#### Date: Jun 2019 (*Review: March 2024*)

<br>Programmer: Christian Dittmar, Yiğitcan Özer

This is the demo script which illustrates the main functionalities of the 'NMF toolbox'. For a detailed description we refer to [1,2] (see References below).

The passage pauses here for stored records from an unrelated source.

-- ===== PORT B =====

-- _jedro: positions of the alphanumeric characters; idx[0]/idx[-1] raise IndexError on [] (excluded by Pre_)
def jedroGo (cs : List Char) : List Char :=
  let idx := ((PySem.List.enumerate cs 0).filter (fun p => PySem.Chars.isalnum p.2)).map (fun p => p.1)
  match PySem.List.pyGet? idx 0, PySem.List.pyGet? idx (-1) with
  | some i, some j => PySem.List.slice cs (some i) (some (j + 1))
  | _, _ => []

def jedro (beseda : String) : String := String.ofList (jedroGo beseda.toList)

def omembe_alt (tviti : List String) : List (String × List String) :=
  (tviti.foldl (fun d tvit =>
      let a := ((PySem.Str.split? tvit ":").getD []).headD ""
      let d1 := d.setdefault a []
      (PySem.Str.split₀ tvit).foldl (fun d beseda =>
        if PySem.Str.startswith beseda "@" then
          d.modify a [] (fun l => l ++ [jedro beseda])
        else d) d1)
    (PySem.Dict.empty : PySem.Dict String (List String))).items

-- ===== PRECONDITION & SPEC =====
-- Pre_ excludes exactly the inputs on which Python A raises IndexError: a whitespace-separated word
-- starting with "@" that contains no alphanumeric character makes izloci_besedo strip forever and index an empty string.
def Pre_omembe (tviti : List String) : Prop :=
  ∀ t ∈ tviti, ∀ w ∈ PySem.Str.split₀ t,
    PySem.Str.startswith w "@" = true → w.toList.any PySem.Chars.isalnum = true
instance (tviti : List String) : Decidable (Pre_omembe tviti) := by unfold Pre_omembe; infer_instance

def pvWitness_omembe : List String := ["ana: hej @bob!", "bea: @ana @cyd.", "ana: nic"]

def Spec_omembe (tviti : List String) (out : List (String × List String)) : Prop := out = omembe_alt tviti
instance (tviti : List String) (out : List (String × List String)) : Decidable (Spec_omembe tviti out) := by unfold Spec_omembe; infer_instance

-- ===== CLAIM (what is proved, stated in full; the proofs are below) =====
def Claim_equal_omembe : Prop := ∀ (tviti : List String), Dom_omembe tviti → Pre_omembe tviti → Spec_omembe tviti (omembe tviti)

-- ===== LEMMAS AND PROOFS =====

-- ---- part 1: the two mention-stripping helpers agree ----

def leadNA (cs : List Char) : Nat := (cs.takeWhile (fun c => !PySem.Chars.isalnum c)).length

def lastAN : List Char → Nat
  | [] => 0
  | _ :: rest => if rest.any PySem.Chars.isalnum then 1 + lastAN rest else 0

def idxL (cs : List Char) (s : Int) : List Int :=
  ((PySem.List.enumerate cs s).filter (fun p => PySem.Chars.isalnum p.2)).map (fun p => p.1)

#### The notebook proceeds in the following steps:
<br>1. It loads an example audio file containing drums and melodic instruments
<br>2. It computes the STFT of the audio data.
<br>3. It applies KAM and NMF as described in [2], with score-informed initialization of the components
<br>4. It visualizes the decomposition results.
<br>5. It resynthesizes the separated audio streams and saves them as wav files to the hard drive.

### Initialization

In [None]:
import os
import numpy as np
import soundfile as sf
import IPython.display as ipd

from libnmfd.core.nmfconv import conv_model, \
    init_activations, init_templates, nmfd
from libnmfd.dsp.algorithms import hpss_kam_fitzgerald
from libnmfd.dsp.filters import alpha_wiener_filter
from libnmfd.dsp.transforms import forward_stft, inverse_stft, log_freq_log_mag
from libnmfd.utils import make_monaural, pcm_int16_to_float32np
from libnmfd.utils.core_utils import percussiveness_estimation, visualize_components_kam, visualize_components_nmf
from libnmfd.utils.core_utils import drum_specific_soft_constraints_nmf

INPUT_DIR = 'data/'
OUT_DIR = 'output/'

# create the output directory if it doesn't exist
if not os.path.isdir(OUT_DIR):
    os.makedirs(OUT_DIR)

filename = 'runningExample_IGotYouMixture.wav'

### 1. Load the audio signal

In [None]:
# read signal

x, fs = sf.read(file=os.path.join(INPUT_DIR, filename),dtype=np.float32)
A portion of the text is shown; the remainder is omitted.